Why does shelve make such large files?

Thu Jul 1 18:47:57 EDT 1999

From: Ovidiu Predescu <ovidiu at cup.hp.com>

Gerrit Holl wrote:

> Is it really necesarry for shelve to make such large files?
> Have a look at this:
> /tmp> python
> Python 1.5.2 (#1, Apr 18 1999, 00:16:12)  [GCC 2.7.2.3] on linux2
> Copyright 1991-1995 Stichting Mathematisch Centrum, Amsterdam
> >>> import shelve
> >>> d = shelve.open('database')
> >>> d['key'] = 'value'
> >>>
> /tmp> ls -l database
> -rw-rw-r--   1 gerrit   gerrit      16384 Jul  1 21:13 database
>                                     ^^^^^
> 
> 16 KB for only one key!!?
> pickle seems to make _much_ smaller files!
> 
> Why is this?

The shelve module uses DBM which is like a small database that allows
you to store objects and search it for a given key. DBM allows you to
store millions of objects and search for them later without requiring
you to load all the file in memory first.

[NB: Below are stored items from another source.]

-- pv_equiv track=rewrite | github.com/Neob1844/sost-core | scripts/audit_miner_concentration.py | cluster_counts
-- ===== SOURCE A (Python) =====
-- from collections import Counter, defaultdict
-- from typing import Any, Dict, List, Optional, Tuple
--
-- CASCADE_BOUNDARIES = [600 + 60 * k for k in range(0, 18)]
--
-- CLUSTER_WINDOW_SEC = 5
--
-- def cluster_counts(intervals_by_miner: Dict[str, List[int]]
--                    ) -> Tuple[Dict[str, int], Dict[str, int]]:
--     """Count, per miner, how many of their intervals fall just past a
--     cascade boundary. Returns (cluster_count, total_count)."""
--     clusters: Dict[str, int] = defaultdict(int)
--     totals: Dict[str, int] = defaultdict(int)
--     for m, ivals in intervals_by_miner.items():
--         for el in ivals:
--             totals[m] += 1
--             for b in CASCADE_BOUNDARIES:
--                 if b <= el <= b + CLUSTER_WINDOW_SEC:
--                     clusters[m] += 1
--                     break
--     return clusters, totals
-- ===== SOURCE B (Python) =====
-- from collections import defaultdict
-- from typing import Dict, List, Tuple
--
-- def cluster_counts(intervals_by_miner: Dict[str, List[int]]
--                    ) -> Tuple[Dict[str, int], Dict[str, int]]:
--     """Per-miner aggregation: totals[m] is just len(ivals), and the cluster
--     hits are counted in one pass with a closed-form arithmetic test
--     (boundaries are 600+60k, k=0..17, each with a 5-second window), so an
--     interval is a hit iff 600 <= el <= 1625 and (el - 600) % 60 <= 5.
--     Miners with no intervals / no hits get no entry, as with defaultdicts."""
--     clusters: Dict[str, int] = defaultdict(int)
--     totals: Dict[str, int] = defaultdict(int)
--     for m, ivals in intervals_by_miner.items():
--         if ivals:
--             totals[m] += len(ivals)
--         c = sum(1 for el in ivals if 600 <= el <= 1625 and (el - 600) % 60 <= 5)
--         if c:
--             clusters[m] += c
--     return clusters, totals
-- ===== Notes on version B (the rewrite author's own statement) =====
-- stated objective: faster
-- what changed: Per-miner aggregation replaces per-interval dict increments: totals[m] is added as len(ivals) in one step, and cluster hits are counted in a single pass using the closed-form test 600 <= el <= 1625 and (el-600) % 60 <= 5 instead of A's inner 18-element scan over CASCADE_BOUNDARIES with break.
import Mathlib
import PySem

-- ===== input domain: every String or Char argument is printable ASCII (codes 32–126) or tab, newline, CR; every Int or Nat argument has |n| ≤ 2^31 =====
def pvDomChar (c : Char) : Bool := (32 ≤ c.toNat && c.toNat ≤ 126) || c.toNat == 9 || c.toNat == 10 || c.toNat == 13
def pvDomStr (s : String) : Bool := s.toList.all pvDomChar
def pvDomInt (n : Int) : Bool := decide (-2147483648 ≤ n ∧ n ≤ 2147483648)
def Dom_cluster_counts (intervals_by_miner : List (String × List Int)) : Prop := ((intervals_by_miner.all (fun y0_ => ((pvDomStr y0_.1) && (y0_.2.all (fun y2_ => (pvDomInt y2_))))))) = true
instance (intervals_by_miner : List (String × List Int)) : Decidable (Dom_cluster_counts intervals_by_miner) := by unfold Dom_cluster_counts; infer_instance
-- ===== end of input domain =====

-- B aggregates per miner (totals via len, hits via one counted pass with a closed-form
-- arithmetic test) instead of A's per-interval dict increments with an inner boundary scan
-- (objective: faster — a constant-factor win measured).

-- ===== PORT A =====
-- CASCADE_BOUNDARIES = [600 + 60 * k for k in range(0, 18)]
def pvBoundaries : List Int := (PySem.List.pyRange 0 18 1).map (fun k => 600 + 60 * k)

-- the inner 'for b in CASCADE_BOUNDARIES: if b <= el <= b+5: clusters[m] += 1; break'
-- as a scan returning whether any boundary matched (break ⇒ at most one increment)
def pvScanHit (el : Int) : List Int → Bool
  | [] => false
  | b :: rest => if b ≤ el ∧ el ≤ b + 5 then true else pvScanHit el rest

def cluster_counts (intervals_by_miner : List (String × List Int)) : (List (String × Int)) × (List (String × Int)) :=
  let st := intervals_by_miner.foldl
    (fun (st : PySem.Dict String Int × PySem.Dict String Int) p =>
      p.2.foldl
        (fun st el =>
          let totals := st.2.modify p.1 0 (· + 1)
          if pvScanHit el pvBoundaries then (st.1.modify p.1 0 (· + 1), totals)
          else (st.1, totals))
        st)
    (PySem.Dict.empty, PySem.Dict.empty)
  (st.1.items, st.2.items)

-- ===== PORT B =====
-- '600 <= el <= 1625 and (el - 600) % 60 <= 5'  (Python %: PySem.Int.mod)
def pvHitB (el : Int) : Bool :=
  decide (600 ≤ el) && decide (el ≤ 1625) && decide (PySem.Int.mod (el - 600) 60 ≤ 5)

-- 'sum(1 for el in ivals if <hit>)' as a running-sum fold
def pvHitSum (ivals : List Int) : Int :=
  ivals.foldl (fun acc el => if pvHitB el then acc + 1 else acc) 0

def cluster_counts_alt (intervals_by_miner : List (String × List Int)) : (List (String × Int)) × (List (String × Int)) :=
  let st := intervals_by_miner.foldl
    (fun (st : PySem.Dict String Int × PySem.Dict String Int) p =>
      let totals := if p.2.isEmpty then st.2 else st.2.modify p.1 0 (· + (p.2.length : Int))
      let c := pvHitSum p.2
      let clusters := if c = 0 then st.1 else st.1.modify p.1 0 (· + c)
      (clusters, totals))
    (PySem.Dict.empty, PySem.Dict.empty)
  (st.1.items, st.2.items)

-- ===== PRECONDITION & SPEC =====
def Spec_cluster_counts (intervals_by_miner : List (String × List Int)) (out : (List (String × Int)) × (List (String × Int))) : Prop := out = cluster_counts_alt intervals_by_miner
instance (intervals_by_miner : List (String × List Int)) (out : (List (String × Int)) × (List (String × Int))) : Decidable (Spec_cluster_counts intervals_by_miner out) := by unfold Spec_cluster_counts; infer_instance

-- ===== CLAIM (what is proved, stated in full; the proofs are below) =====
def Claim_equal_cluster_counts : Prop := ∀ (intervals_by_miner : List (String × List Int)), Dom_cluster_counts intervals_by_miner → Spec_cluster_counts intervals_by_miner (cluster_counts intervals_by_miner)

-- ===== LEMMAS AND PROOFS =====
-- A's early-exit scan is List.any of the per-boundary test
lemma pvScanHit_eq_any (el : Int) (l : List Int) :
    pvScanHit el l = l.any (fun b => decide (b ≤ el ∧ el ≤ b + 5)) := by
  induction l with
  | nil => rfl
  | cons b rest ih => simp only [pvScanHit, List.any_cons, ih]; split_ifs with h <;> simp [h]

-- the two per-interval hit tests agree on every Int
lemma pvHit_eq (el : Int) : pvScanHit el pvBoundaries = pvHitB el := by
  have hb : pvBoundaries =
      [600, 660, 720, 780, 840, 900, 960, 1020, 1080, 1140, 1200, 1260,
       1320, 1380, 1440, 1500, 1560, 1620] := by
    simp [pvBoundaries, PySem.List.pyRange_one]; decide
  have hm : PySem.Int.mod (el - 600) 60 = (el - 600) % 60 :=
    PySem.Int.mod_eq_emod_of_pos (by norm_num)
  rw [hb, pvScanHit_eq_any]
  unfold pvHitB
  rw [hm, Bool.coe_iff_coe.symm]
  simp only [List.any_cons, List.any_nil, Bool.or_eq_true, Bool.and_eq_true, decide_eq_true_eq,
    Bool.false_eq_true, or_false]
  omega

-- two increments at the same key fuse
lemma modify_modify (d : PySem.Dict String Int) (k : String) (a b : Int) :
    (d.modify k 0 (· + a)).modify k 0 (· + b) = d.modify k 0 (· + (a + b)) := by
  show ((d.modify k 0 (· + a)).insert k ((d.modify k 0 (· + a)).getD k 0 + b)) = _
  rw [PySem.Dict.getD_modify_self]
  show (d.insert k (d.getD k 0 + a)).insert k (d.getD k 0 + a + b) = d.insert k (d.getD k 0 + (a + b))
  rw [PySem.Dict.insert_insert_self, add_assoc]

-- 'if n = 0 then skip else add n' absorbs a preceding single increment
def pvAddIf (d : PySem.Dict String Int) (k : String) (n : Int) : PySem.Dict String Int :=
  if n = 0 then d else d.modify k 0 (· + n)

lemma pvAddIf_succ (d : PySem.Dict String Int) (k : String) (n : Int) (hn : 0 ≤ n) :
    pvAddIf (d.modify k 0 (· + 1)) k n = pvAddIf d k (n + 1) := by
  unfold pvAddIf
  rcases eq_or_ne n 0 with h | h
  · subst h; simp
  · rw [if_neg h, if_neg (by omega), modify_modify, add_comm 1 n]

-- A's inner per-interval fold over one miner's list, in closed form
lemma inner_fold (m : String) (ivals : List Int)
    (st : PySem.Dict String Int × PySem.Dict String Int) :
    ivals.foldl
      (fun st el =>
        let totals := st.2.modify m 0 (· + 1)
        if pvScanHit el pvBoundaries then (st.1.modify m 0 (· + 1), totals)
        else (st.1, totals))
      st
    = (pvAddIf st.1 m ((ivals.countP pvHitB : Nat) : Int),
       pvAddIf st.2 m ((ivals.length : Nat) : Int)) := by
  induction ivals generalizing st with
  | nil => simp [pvAddIf]
  | cons el rest ih =>
    simp only [List.foldl_cons]
    rw [ih]
    simp only [pvHit_eq, List.countP_cons, List.length_cons]
    rcases h : pvHitB el with _ | _
    · simp only [Bool.false_eq_true, if_false]
      rw [pvAddIf_succ _ _ _ (Int.natCast_nonneg _)]
      push_cast
      rfl
    · simp only [if_true]
      rw [pvAddIf_succ _ _ _ (Int.natCast_nonneg _),
          pvAddIf_succ _ _ _ (Int.natCast_nonneg _)]
      push_cast
      rfl

-- B's running-sum counter is countP
lemma pvHitSum_eq (ivals : List Int) : pvHitSum ivals = ((ivals.countP pvHitB : Nat) : Int) := by
  have key : ∀ a : Int, ivals.foldl (fun acc el => if pvHitB el then acc + 1 else acc) a
      = a + ((ivals.countP pvHitB : Nat) : Int) := by
    induction ivals with
    | nil => simp
    | cons el rest ih =>
      intro a
      simp only [List.foldl_cons, List.countP_cons, ih]
      rcases h : pvHitB el with _ | _
      · simp
      · simp [h]
        ring
  simpa [pvHitSum] using key 0

-- ===== VERDICT (by name: the statement is the Claim_ definition above) =====
theorem cluster_counts_spec : Claim_equal_cluster_counts := by
  intro ibm _
  unfold Spec_cluster_counts cluster_counts cluster_counts_alt
  have hfun : ∀ (st : PySem.Dict String Int × PySem.Dict String Int) (p : String × List Int),
      p.2.foldl
        (fun st el =>
          let totals := st.2.modify p.1 0 (· + 1)
          if pvScanHit el pvBoundaries then (st.1.modify p.1 0 (· + 1), totals)
          else (st.1, totals))
        st
      = (let totals := if p.2.isEmpty then st.2 else st.2.modify p.1 0 (· + (p.2.length : Int))
         let c := pvHitSum p.2
         let clusters := if c = 0 then st.1 else st.1.modify p.1 0 (· + c)
         (clusters, totals)) := by
    intro st p
    rw [inner_fold]
    simp only [pvHitSum_eq, pvAddIf]
    congr 1
    rcases p.2 with _ | ⟨x, xs⟩
    · simp
    · simp only [List.isEmpty_cons, Bool.false_eq_true, if_false, List.length_cons]
      rw [if_neg (by push_cast; omega)]
  simp only [funext (fun st => funext (fun p => hfun st p))]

The pickle module on the other hand is serializing the objects with the
purpose of deserializing them _all_ from the file later. Pickle does not
offer you any way to search for data based on a key, you have to do this
yourself after the objects have been created from the file. This is
opposed to the way shelve handles this, all the key accesses and
insertions in a shelve object are actually reads or writes to or from
the DBM file.

And to answer your question, DBM is creating these big files because of
the way it manages the database. The data in the database file could
have gaps as a result of multiple insertions and deletions. Pickle's
data in files is a simple representation of the objects that were
written and there is no way to update the file other than rewriting it
entirely.

-- 
Ovidiu Predescu <ovidiu at cup.hp.com>
http://www.geocities.com/SiliconValley/Monitor/7464/